Extension of the pix2pix (edges2shoes) implementation.
In the original implementation, the input image is black and white, only containing the edges of the shoe. After the GAN model is trained, there is no way to control the color of the output image.
In this project, color is added to the input image during training. Resulting in a generator model where the color in the output image corresponds to the color in the input image.
Only the Sneakers and Athletic Shoes
images from the UT Zappos50K dataset were used, resulting in 12,860 training examples. All images were resized from 136x136 to 256x256.
Canny edge detection was used to extract the edges of the shoes. The edges are 1 pixel in width.

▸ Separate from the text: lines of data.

-- pv_equiv track=rewrite | github.com/KaraZajac/KAT | scripts/analyze_sub_vag.py | scan_vag_preamble_with_tolerances
-- ===== SOURCE A (Python) =====
-- TE_SHORT_12 = 300   # Type 1/2 short
--
-- TE_SHORT = 500      # Type 3/4 short
--
-- def scan_vag_preamble_with_tolerances(pairs: list[tuple[bool, int]], invert: bool) -> list[str]:
--     """
--     Scan entire file for HIGH pulses that could be VAG preamble (300 or 500 µs)
--     with multiple tolerances. Reports counts and first few indices for each.
--     """
--     lines: list[str] = []
--     # Tolerances to try: current (79), then relaxed
--     tolerances = [79, 100, 120, 150, 200]
--     for tol in tolerances:
--         indices_300: list[int] = []
--         indices_500: list[int] = []
--         for i, (level, duration) in enumerate(pairs):
--             if invert:
--                 level = not level
--             if not level:
--                 continue
--             if TE_SHORT_12 - tol <= duration <= TE_SHORT_12 + tol:
--                 indices_300.append(i)
--             if TE_SHORT - tol <= duration <= TE_SHORT + tol:
--                 indices_500.append(i)
--         lines.append(f"  Tolerance ±{tol} µs:  {len(indices_300)} pulses near 300 µs, {len(indices_500)} near 500 µs")
--         if indices_300:
--             first_few = indices_300[:5]
--             lines.append(f"    First 300±{tol} at indices: {first_few}")
--         if indices_500:
--             first_few = indices_500[:5]
--             lines.append(f"    First 500±{tol} at indices: {first_few}")
--     return lines
-- ===== SOURCE B (Python) =====
-- TE_SHORT_12 = 300
-- TE_SHORT = 500
--
-- def scan_vag_preamble_with_tolerances(pairs: list[tuple[bool, int]], invert: bool) -> list[str]:
--     # One pass over pairs: keep, for each HIGH pulse (after invert), its index
--     # and its distances to 300 and 500; then each tolerance is a filter of that list.
--     recs = [(i, abs(d - TE_SHORT_12), abs(d - TE_SHORT))
--             for i, (level, d) in enumerate(pairs) if level != invert]
--     lines: list[str] = []
--     for tol in (79, 100, 120, 150, 200):
--         idx300 = [i for i, d3, _ in recs if d3 <= tol]
--         idx500 = [i for i, _, d5 in recs if d5 <= tol]
--         lines.append(f"  Tolerance ±{tol} µs:  {len(idx300)} pulses near 300 µs, {len(idx500)} near 500 µs")
--         if idx300:
--             lines.append(f"    First 300±{tol} at indices: {idx300[:5]}")
--         if idx500:
--             lines.append(f"    First 500±{tol} at indices: {idx500[:5]}")
--     return lines
-- ===== Notes on version B (the rewrite author's own statement) =====
-- stated objective: alternative
-- what changed: B makes a single pass over pairs computing for each HIGH pulse its index and distances to 300/500, then each tolerance becomes a simple filter of that precomputed list, instead of A re-scanning all pairs and re-testing level/invert and both interval bounds for every tolerance.
import Mathlib
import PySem

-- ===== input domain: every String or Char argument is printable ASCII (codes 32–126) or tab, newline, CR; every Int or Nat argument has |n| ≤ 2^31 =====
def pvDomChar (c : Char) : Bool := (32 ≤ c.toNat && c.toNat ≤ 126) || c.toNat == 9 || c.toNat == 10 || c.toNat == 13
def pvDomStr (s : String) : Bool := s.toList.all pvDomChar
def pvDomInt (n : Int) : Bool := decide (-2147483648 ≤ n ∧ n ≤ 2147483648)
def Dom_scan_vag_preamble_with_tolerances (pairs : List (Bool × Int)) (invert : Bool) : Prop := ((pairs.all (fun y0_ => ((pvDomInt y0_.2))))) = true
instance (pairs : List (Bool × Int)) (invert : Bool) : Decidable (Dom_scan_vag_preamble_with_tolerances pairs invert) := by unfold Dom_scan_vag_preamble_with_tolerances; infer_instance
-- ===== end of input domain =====

-- B re-decomposes A: one pass collecting (index, |d-300|, |d-500|) for HIGH pulses, then each
-- tolerance is a mere filter of that list; same return value (objective: alternative decomposition).

-- shared f-string formatting helpers (both Pythons emit identical format strings)
def pvFmtIdx (xs : List Int) : String :=
  "[" ++ PySem.Str.join ", " (xs.map PySem.Int.toStr) ++ "]"

def pvFmtCount (tol : Int) (n3 n5 : Int) : String :=
  "  Tolerance ±" ++ PySem.Int.toStr tol ++ " µs:  " ++ PySem.Int.toStr n3 ++
    " pulses near 300 µs, " ++ PySem.Int.toStr n5 ++ " near 500 µs"

def pvFmtFirst (which tol : Int) (xs : List Int) : String :=
  "    First " ++ PySem.Int.toStr which ++ "±" ++ PySem.Int.toStr tol ++
    " at indices: " ++ pvFmtIdx xs

-- ===== PORT A =====
-- body of A's inner 'for i, (level, duration) in enumerate(pairs)' loop
def pvAStep (invert : Bool) (tol : Int) (acc : List Int × List Int)
    (ip : Int × Bool × Int) : List Int × List Int :=
  let level := if invert then !ip.2.1 else ip.2.1
  if !level then acc
  else
    let a1 := if 300 - tol ≤ ip.2.2 ∧ ip.2.2 ≤ 300 + tol then acc.1 ++ [ip.1] else acc.1
    let a2 := if 500 - tol ≤ ip.2.2 ∧ ip.2.2 ≤ 500 + tol then acc.2 ++ [ip.1] else acc.2
    (a1, a2)

-- body of A's outer 'for tol in tolerances' loop
def pvATol (pairs : List (Bool × Int)) (invert : Bool) (tol : Int) (lines : List String) : List String :=
  let p := (PySem.List.enumerate pairs).foldl (pvAStep invert tol) ([], [])
  let lines := lines ++ [pvFmtCount tol p.1.length p.2.length]
  let lines := if p.1 ≠ [] then lines ++ [pvFmtFirst 300 tol (PySem.List.slice p.1 none (some 5))] else lines
  if p.2 ≠ [] then lines ++ [pvFmtFirst 500 tol (PySem.List.slice p.2 none (some 5))] else lines

def scan_vag_preamble_with_tolerances (pairs : List (Bool × Int)) (invert : Bool) : List String :=
  ([79, 100, 120, 150, 200] : List Int).foldl (fun lines tol => pvATol pairs invert tol lines) []

-- ===== PORT B =====
-- single pass: (original index, |d-300|, |d-500|) for each pulse that is HIGH after invert
def pvBRecs (pairs : List (Bool × Int)) (invert : Bool) : List (Int × Int × Int) :=
  (PySem.List.enumerate pairs).filterMap
    (fun ip => if ip.2.1 ≠ invert then some (ip.1, |ip.2.2 - 300|, |ip.2.2 - 500|) else none)

-- the lines one tolerance contributes, from the precomputed records
def pvBLines (recs : List (Int × Int × Int)) (tol : Int) : List String :=
  let idx300 := (recs.filter (fun r => r.2.1 ≤ tol)).map (·.1)
  let idx500 := (recs.filter (fun r => r.2.2 ≤ tol)).map (·.1)
  [pvFmtCount tol idx300.length idx500.length] ++
    (if idx300 = [] then [] else [pvFmtFirst 300 tol (PySem.List.slice idx300 none (some 5))]) ++
    (if idx500 = [] then [] else [pvFmtFirst 500 tol (PySem.List.slice idx500 none (some 5))])

def scan_vag_preamble_with_tolerances_alt (pairs : List (Bool × Int)) (invert : Bool) : List String :=
  let recs := pvBRecs pairs invert
  ([79, 100, 120, 150, 200] : List Int).flatMap (pvBLines recs)

-- ===== PRECONDITION & SPEC =====
def Spec_scan_vag_preamble_with_tolerances (pairs : List (Bool × Int)) (invert : Bool) (out : List String) : Prop := out = scan_vag_preamble_with_tolerances_alt pairs invert
instance (pairs : List (Bool × Int)) (invert : Bool) (out : List String) : Decidable (Spec_scan_vag_preamble_with_tolerances pairs invert out) := by unfold Spec_scan_vag_preamble_with_tolerances; infer_instance

-- ===== CLAIM (what is proved, stated in full; the proofs are below) =====
def Claim_equal_scan_vag_preamble_with_tolerances : Prop := ∀ (pairs : List (Bool × Int)) (invert : Bool), Dom_scan_vag_preamble_with_tolerances pairs invert → Spec_scan_vag_preamble_with_tolerances pairs invert (scan_vag_preamble_with_tolerances pairs invert)

-- ===== LEMMAS AND PROOFS =====

-- A's inner loop over any enumerated list equals the two filters of B's record list
theorem pvAStep_foldl (invert : Bool) (tol : Int) (L : List (Int × Bool × Int)) :
    ∀ acc : List Int × List Int,
      L.foldl (pvAStep invert tol) acc =
        (acc.1 ++ ((L.filterMap (fun ip => if ip.2.1 ≠ invert then some (ip.1, |ip.2.2 - 300|, |ip.2.2 - 500|) else none)).filter
              (fun r => r.2.1 ≤ tol)).map (·.1),
         acc.2 ++ ((L.filterMap (fun ip => if ip.2.1 ≠ invert then some (ip.1, |ip.2.2 - 300|, |ip.2.2 - 500|) else none)).filter
              (fun r => r.2.2 ≤ tol)).map (·.1)) := by
  induction L with
  | nil => intro acc; simp
  | cons hd tl ih =>
    intro acc
    obtain ⟨i, b, d⟩ := hd
    simp only [List.foldl_cons, ih]
    by_cases hlev : b = invert
    · cases invert <;> cases b <;> simp_all [pvAStep]
    · have h3 : (|d - 300| ≤ tol) ↔ (300 - tol ≤ d ∧ d ≤ 300 + tol) := by
        rw [abs_le]; constructor <;> intro h <;> omega
      have h5 : (|d - 500| ≤ tol) ↔ (500 - tol ≤ d ∧ d ≤ 500 + tol) := by
        rw [abs_le]; constructor <;> intro h <;> omega
      by_cases c3 : 300 - tol ≤ d ∧ d ≤ 300 + tol <;>
        by_cases c5 : 500 - tol ≤ d ∧ d ≤ 500 + tol <;>
          cases invert <;> cases b <;> simp_all [pvAStep]

theorem pvATol_eq (pairs : List (Bool × Int)) (invert : Bool) (tol : Int)
    (lines : List String) :
    pvATol pairs invert tol lines = lines ++ pvBLines (pvBRecs pairs invert) tol := by
  unfold pvATol
  simp only [pvAStep_foldl invert tol (PySem.List.enumerate pairs) ([], []), pvBRecs, pvBLines,
    List.nil_append]
  set f3 := (((PySem.List.enumerate pairs).filterMap
      (fun ip => if ip.2.1 ≠ invert then some (ip.1, |ip.2.2 - 300|, |ip.2.2 - 500|) else none)).filter
      (fun r => r.2.1 ≤ tol)).map (·.1) with hf3
  set f5 := (((PySem.List.enumerate pairs).filterMap
      (fun ip => if ip.2.1 ≠ invert then some (ip.1, |ip.2.2 - 300|, |ip.2.2 - 500|) else none)).filter
      (fun r => r.2.2 ≤ tol)).map (·.1) with hf5
  by_cases h3 : f3 = [] <;> by_cases h5 : f5 = [] <;>
    simp [h3, h5, List.append_assoc]

-- ===== VERDICT (by name: the statement is the Claim_ definition above) =====
theorem scan_vag_preamble_with_tolerances_spec : Claim_equal_scan_vag_preamble_with_tolerances := by
  intro pairs invert _
  unfold Spec_scan_vag_preamble_with_tolerances
  unfold scan_vag_preamble_with_tolerances scan_vag_preamble_with_tolerances_alt
  have hf : (fun (lines : List String) (tol : Int) => pvATol pairs invert tol lines)
      = fun lines tol => lines ++ pvBLines (pvBRecs pairs invert) tol := by
    funext lines tol; exact pvATol_eq pairs invert tol lines
  rw [hf, PySem.List.foldl_append_eq_flatMap, List.nil_append]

350 points were randomly sampled from all non-white pixels in the original image. For each point, the RGB values of the surrounding pixels are averaged, resulting in a 3x3 pixels square. The 350 color points are overlayed onto the black and white edges image. The random sampling is done on-the-fly during the training phase, i.e., a new random sample is taken on every image for every epoch.
Jason Brownlee's Keras implementation of the Pix2Pix GAN was used.
Choosing the number of color points to randomly sample for the input image had a large impact on how the generated output image would look.
If the number of points is too small, there will be much more white space in the input image. Resulting in a model that is more likely to produce color in the output image in regions that were meant to be white. This is not ideal. If the toe cap of a shoe is white in the input, it should remain white in the output.
If the number of points is too large, the validation/test input images will also require a large number of color points/lines in the input, or the output will have a lot of white patches. Ultimately, the user will manually draw the black shoe edges and add color points/lines. The user experience would not be great if the user is forced to fill in large regions with color. Ideally, the user would only have to add a few color points/lines to each region and the model will know to fill in the entire region with that color.
The GAN model was trained for 30 epochs. After every epoch, the generator model generates a set of images and saves them to disk. Upon training completion, I inspected the saved images and the images from epoch 19 looked the best. The GAN model from epoch 19 was kept as the final model.
The color schemes for inputs 1a
and 2a
matches the original and were used during training. The color schemes for inputs 1b
and 2b
were chosen by me and were not used during training for those particular shoe models.
First clone this repo. Then pip install the following python packages: tensorflow, keras, pillow, opencv-python, matplotlib.
Open the train_gan Notebook. Besides pip installing the necessary python packages, there is no other setup steps needed. The Notebook will automatically download the training set for you. Go ahead and run the Notebook. Using a GPU is highly recommended.
For generating images with the trained model, using a CPU is fine since the model is only generating one image at a time.
Open the test_gan Notebook. The Notebook will automatically download the trained generator model. There are some templates in the images folder you can use to get started. If you're using Mac, Paintbrush is an easy to use application to draw and color your input images. Make sure the black edges are 1px in width and the colors are 3px in width. For Paintbrush, the stroke sizes are 1 and 2 respectively.